While the 1979 movie involved problems with nuclear power safety, the modern-day “China Syndrome” could refer to problems with China’s consumer credit system. Unlike countries with more capitalistic economies, the Chinese system is poorly developed, lacking an efficient and effective means for lenders to evaluate its citizens’ consumer data to assess credit risk and thus make loans. That shortcoming might be on the verge of changing for the world’s second largest economy.
ZestFinance, a supplier of underwriting tools to American payday lenders, is forming a joint venture with one of China’s largest online direct sales company, JD.com, to facilitate development of a Chinese consumer credit risk evaluation system.

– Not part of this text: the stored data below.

theorem pvRestore_heap (t : List (Int × Int)) (n i : Nat) :
    t.length = n + 1 → 1 ≤ i →
    (∀ j, 2 ≤ j → j ≤ n → j / 2 ≠ i →
      (t.getD j pvDefault).1 ≤ (t.getD (j / 2) pvDefault).1) →
    (∀ c, c ≤ n → c / 2 = i → 2 ≤ i →
      (t.getD c pvDefault).1 ≤ (t.getD (i / 2) pvDefault).1) →
    pvHP (pyRestore t n i) n := by
  refine pyRestore.induct n (motive := fun t i =>
      t.length = n + 1 → 1 ≤ i →
      (∀ j, 2 ≤ j → j ≤ n → j / 2 ≠ i →
        (t.getD j pvDefault).1 ≤ (t.getD (j / 2) pvDefault).1) →
      (∀ c, c ≤ n → c / 2 = i → 2 ≤ i →
        (t.getD c pvDefault).1 ≤ (t.getD (i / 2) pvDefault).1) →
      pvHP (pyRestore t n i) n) ?_ ?_ t i
  · intro t i maks hne ih
    intro hlen hi hA hB
    simp only [maks] at ih
    replace hne : pyMaks t n i ≠ i := hne
    rcases pvPyMaks_spec t n i with hspec | hspec
    · exact absurd hspec.1 hne
    obtain ⟨hMn, hMi, hM2, hMgt, hFl, hFr⟩ := hspec
    rw [pyRestore.eq_def]
    simp only [dif_pos hne]
    set M := pyMaks t n i with hMdef
    have hil : i < t.length := by omega
    have hMl : M < t.length := by omega
    have gl : (pySwap t i M).getD i pvDefault = t.getD M pvDefault :=
      pvGetD_pySwap_left t i M hil hMl
    have gr : (pySwap t i M).getD M pvDefault = t.getD i pvDefault :=
      pvGetD_pySwap_right t i M hMl
    have go : ∀ j, j ≠ i → j ≠ M →
        (pySwap t i M).getD j pvDefault = t.getD j pvDefault :=
      fun j ha hb => pvGetD_pySwap_other t i M j ha hb
    have hM2i : M = 2 * i ∨ M = 2 * i + 1 := by omega
    apply ih (by rw [pvPySwap_length]; exact hlen) (by omega)
    · intro j hj2 hjn hjq
      by_cases hjM : j = M
      · subst hjM
        rw [gr, hM2, gl]
        exact le_of_lt hMgt
      · by_cases hji : j = i
        · have hi2 : 2 ≤ i := by omega
          have hq1 : i / 2 ≠ i := by omega
          have hq2 : i / 2 ≠ M := by omega
          rw [hji, gl, go (i / 2) hq1 hq2]
          exact hB M hMn hM2 hi2
        · by_cases hjq2 : j / 2 = i
          · rw [go j hji hjM, hjq2, gl]
            have hj' : j = 2 * i ∨ j = 2 * i + 1 := by omega
            rcases hj' with hj | hj <;> rw [hj] at hjn ⊢
            · exact hFl hjn
            · exact hFr hjn
          · have hq2 : j / 2 ≠ M := hjq
            have hq1 : j / 2 ≠ i := hjq2
            rw [go j hji hjM, go (j / 2) hq1 hq2]
            exact hA j hj2 hjn hjq2
    · intro c hcn hcq hM2'
      have hc2M : 2 * M ≤ c := by omega
      have hci : c ≠ i := by omega
      have hcM : c ≠ M := by omega
      rw [hM2, gl, go c hci hcM]
      have h1 : (t.getD c pvDefault).1 ≤ (t.getD (c / 2) pvDefault).1 :=
        hA c (by omega) hcn (by omega)
      rw [hcq] at h1
      exact h1
  · intro t i maks hne
    intro hlen hi hA hB
    replace hne : ¬ pyMaks t n i ≠ i := hne
    rw [pyRestore.eq_def]
    simp only [dif_neg hne]
    rcases pvPyMaks_spec t n i with hspec | hspec
    · obtain ⟨-, hFl, hFr⟩ := hspec
      intro j hj2 hjn
      by_cases hjq : j / 2 = i
      · have : j = 2 * i ∨ j = 2 * i + 1 := by omega
        rcases this with hj | hj <;> rw [hjq] <;> rw [hj] at hjn ⊢
        · exact hFl hjn
        · exact hFr hjn
      · exact hA j hj2 hjn hjq
    · exact absurd (by omega : pyMaks t n i ≠ i) (not_not.2 (not_not.1 hne))

-- ---------- heap-level specifications ----------

-- the elements the Python heap currently holds (t[1..n])
def pvContent (h : PyHeap) : List (Int × Int) := h.t.drop 1

-- the representation invariant of MaxHeap
def pvWF (h : PyHeap) : Prop := h.t.length = h.n + 1 ∧ pvHP h.t h.n

theorem pvContent_length (h : PyHeap) (hw : pvWF h) : (pvContent h).length = h.n := by
  simp [pvContent, hw.1]

theorem pvContent_nil (h : PyHeap) (hw : pvWF h) (hn : h.n = 0) : pvContent h = [] := by
  have := pvContent_length h hw
  rw [hn] at this
  exact List.eq_nil_of_length_eq_zero this

theorem pvInsert_WF (h : PyHeap) (e : Int × Int) (hw : pvWF h) : pvWF (heapInsert h e) := by
  obtain ⟨hlen, hhp⟩ := hw
  constructor
  · show (siftUp (h.t ++ [e]) (h.n + 1)).length = h.n + 1 + 1
    rw [pvSiftUp_length]
    simp [hlen]
  · show pvHP (siftUp (h.t ++ [e]) (h.n + 1)) (h.n + 1)
    apply pvSiftUp_heap (h.t ++ [e]) (h.n + 1) (h.n + 1) (by simp [hlen]) (by omega) (le_refl _)
    · intro j hj2 hjn hjne
      have hj : j < h.t.length := by omega
      have hjq : j / 2 < h.t.length := by omega
      rw [List.getD_append _ _ _ _ hj, List.getD_append _ _ _ _ hjq]
      exact hhp j hj2 (by omega)
    · intro c hc2 hcn hcq _
      omega
  
theorem pvInsert_content (h : PyHeap) (e : Int × Int) (hw : pvWF h) :
    (pvContent (heapInsert h e)).Perm (pvContent h ++ [e]) := by
  have h1 : (pvContent (heapInsert h e)).Perm ((h.t ++ [e]).drop 1) := by
    apply pvSiftUp_drop_perm (h.t ++ [e]) (h.n + 1) (by omega)
    simp [hw.1]
  rw [List.drop_append_of_le_length (by have := hw.1; omega)] at h1
  exact h1

theorem pvRoot_max (h : PyHeap) (hw : pvWF h) (x : Int × Int) (hx : x ∈ pvContent h) :
    x.1 ≤ (h.t.getD 1 pvDefault).1 := by
  obtain ⟨j, hjl, hj⟩ := List.mem_iff_getElem.1 hx
  have hlen := hw.1
  have hjlen : (pvContent h).length = h.n := pvContent_length h hw
  have hjn : j < h.n := by rwa [hjlen] at hjl
  have h1j : j + 1 < h.t.length := by omega
  have hx' : x = h.t.getD (j + 1) pvDefault := by
    rw [List.getD_eq_getElem _ _ h1j, ← hj]
    simp [pvContent]
  rw [hx']
  exact pvHP_le_root h.t h.n hw.2 (j + 1) (by omega) (by omega)

theorem pvGetD_dropLast {α : Type} (l : List α) (j : Nat) (d : α) (hj : j < l.length - 1) :
    l.dropLast.getD j d = l.getD j d := by
  rw [List.getD_eq_getElem?_getD, List.getD_eq_getElem?_getD, List.getElem?_dropLast,
    if_pos hj]

theorem pvTail_perm {α : Type} (u : List α) (d : α) (hu : u ≠ []) :
    u.Perm (u.getD 0 d :: (u.set 0 (u.getD (u.length - 1) d)).dropLast) := by
  cases u with
  | nil => exact absurd rfl hu
  | cons x r =>
    cases hr : r with
    | nil => exact List.Perm.refl _
    | cons y s =>
      have hrne : r ≠ [] := by rw [hr]; simp
      rw [← hr]
      have hrpos : 0 < r.length := List.length_pos_of_ne_nil hrne
      have hlast : (x :: r).getD ((x :: r).length - 1) d = r.getLast hrne := by
        have hidx : (x :: r).length - 1 = (r.length - 1) + 1 := by
          simp only [List.length_cons]
          omega
        rw [hidx, List.getD_cons_succ, List.getLast_eq_getElem,
          List.getD_eq_getElem _ _ (by omega)]
      rw [hlast]
      show (x :: r).Perm (x :: (r.getLast hrne :: r).dropLast)
      rw [List.dropLast_cons_of_ne_nil hrne]
      refine List.Perm.cons x ?_
      conv_lhs => rw [← List.dropLast_append_getLast hrne]
      exact List.perm_append_singleton _ _

theorem pvPop_spec (h : PyHeap) (hw : pvWF h) (hn : h.n ≠ 0) :
    pvWF (heapPopState h) ∧ (heapPopState h).n = h.n - 1 ∧
    (pvContent h).Perm (h.t.getD 1 pvDefault :: pvContent (heapPopState h)) := by
  obtain ⟨hlen, hhp⟩ := hw
  have hset : (h.t.set 1 (h.t.getD h.n pvDefault)).length = h.n + 1 := by simp [hlen]
  have ht2len : ((h.t.set 1 (h.t.getD h.n pvDefault)).dropLast).length = h.n := by
    rw [List.length_dropLast, hset]
    omega
  simp only [heapPopState, if_neg hn]
  refine ⟨⟨?_, ?_⟩, ?_, ?_⟩
  · show (pyRestore ((h.t.set 1 (h.t.getD h.n pvDefault)).dropLast) (h.n - 1) 1).length =
      (h.n - 1) + 1
    rw [pvRestore_length, ht2len]
    omega
  · apply pvRestore_heap _ _ _ (by rw [ht2len]; omega) (le_refl 1)
    · intro j hj2 hjn hjq
      have hj4 : 4 ≤ j := by omega
      have g1 : ((h.t.set 1 (h.t.getD h.n pvDefault)).dropLast).getD j pvDefault =
          h.t.getD j pvDefault := by
        rw [pvGetD_dropLast _ _ _ (by rw [hset]; omega),
          pvGetD_set_ne _ _ _ _ _ (by omega : (1 : Nat) ≠ j)]
      have g2 : ((h.t.set 1 (h.t.getD h.n pvDefault)).dropLast).getD (j / 2) pvDefault =
          h.t.getD (j / 2) pvDefault := by
        rw [pvGetD_dropLast _ _ _ (by rw [hset]; omega),
          pvGetD_set_ne _ _ _ _ _ (by omega : (1 : Nat) ≠ j / 2)]
      rw [g1, g2]
      exact hhp j hj2 (by omega)
    · intro c hcn hcq hc2
      omega
  · trivial
  · -- multiset bookkeeping: the root leaves, the rest stays
    have hperm1 : ((pyRestore ((h.t.set 1 (h.t.getD h.n pvDefault)).dropLast) (h.n - 1) 1).drop
        1).Perm (((h.t.set 1 (h.t.getD h.n pvDefault)).dropLast).drop 1) :=
      pvRestore_drop_perm _ _ _ (by rw [ht2len]; omega) (le_refl 1)
    have hcomm : ((h.t.set 1 (h.t.getD h.n pvDefault)).dropLast).drop 1 =
        ((h.t.drop 1).set 0 (h.t.getD h.n pvDefault)).dropLast := by
      rw [List.dropLast_eq_take, List.dropLast_eq_take, List.drop_take,
        pvDrop_one_set _ _ _ (le_refl 1)]
      congr 1
      simp [hset, hlen]
    have hu : (h.t.drop 1) ≠ [] := by
      intro hnil
      have h2 : (h.t.drop 1).length = h.n := by simp [hlen]
      rw [hnil] at h2
      simp at h2
      omega
    have hval : (h.t.drop 1).getD ((h.t.drop 1).length - 1) pvDefault =
        h.t.getD h.n pvDefault := by
      have h2 : (h.t.drop 1).length - 1 = h.n - 1 := by simp [hlen]
      rw [h2]
      have h3 := pvGetD_drop_one h.t h.n pvDefault (by omega)
      rwa [(by omega : h.n - 1 = h.n - 1)] at h3
    have hroot : h.t.getD 1 pvDefault = (h.t.drop 1).getD 0 pvDefault := by
      have h4 := pvGetD_drop_one h.t 1 pvDefault (le_refl 1)
      simpa using h4.symm
    show (h.t.drop 1).Perm (h.t.getD 1 pvDefault :: _)
    refine List.Perm.trans ?_ (List.Perm.cons _ hperm1.symm)
    rw [hcomm, hroot, ← hval]
    exact pvTail_perm (h.t.drop 1) pvDefault hu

JD.com, which has a database of more than 100 million active customers, will be making a minority investment in ZestFinance to help fund the arrangement, to be called JD-ZestFinance Gaia. The goal is for lenders to be able to share data on Chinese consumers, who typically have little or no credit history. Those without good credit will be able to build good credit, and those who already have good credit will be able to get better loan terms. ZestFinance analyzes vast data mined from consumers’ online shopping habits rather than just the few variables usually considered by most consumer credit underwriters.
ZestFinance is a Los Angeles-based company founded six years ago by a former Google executive. JD.com is a competitor of Alibaba, which has also offered consumer microloans in China as has Tencent.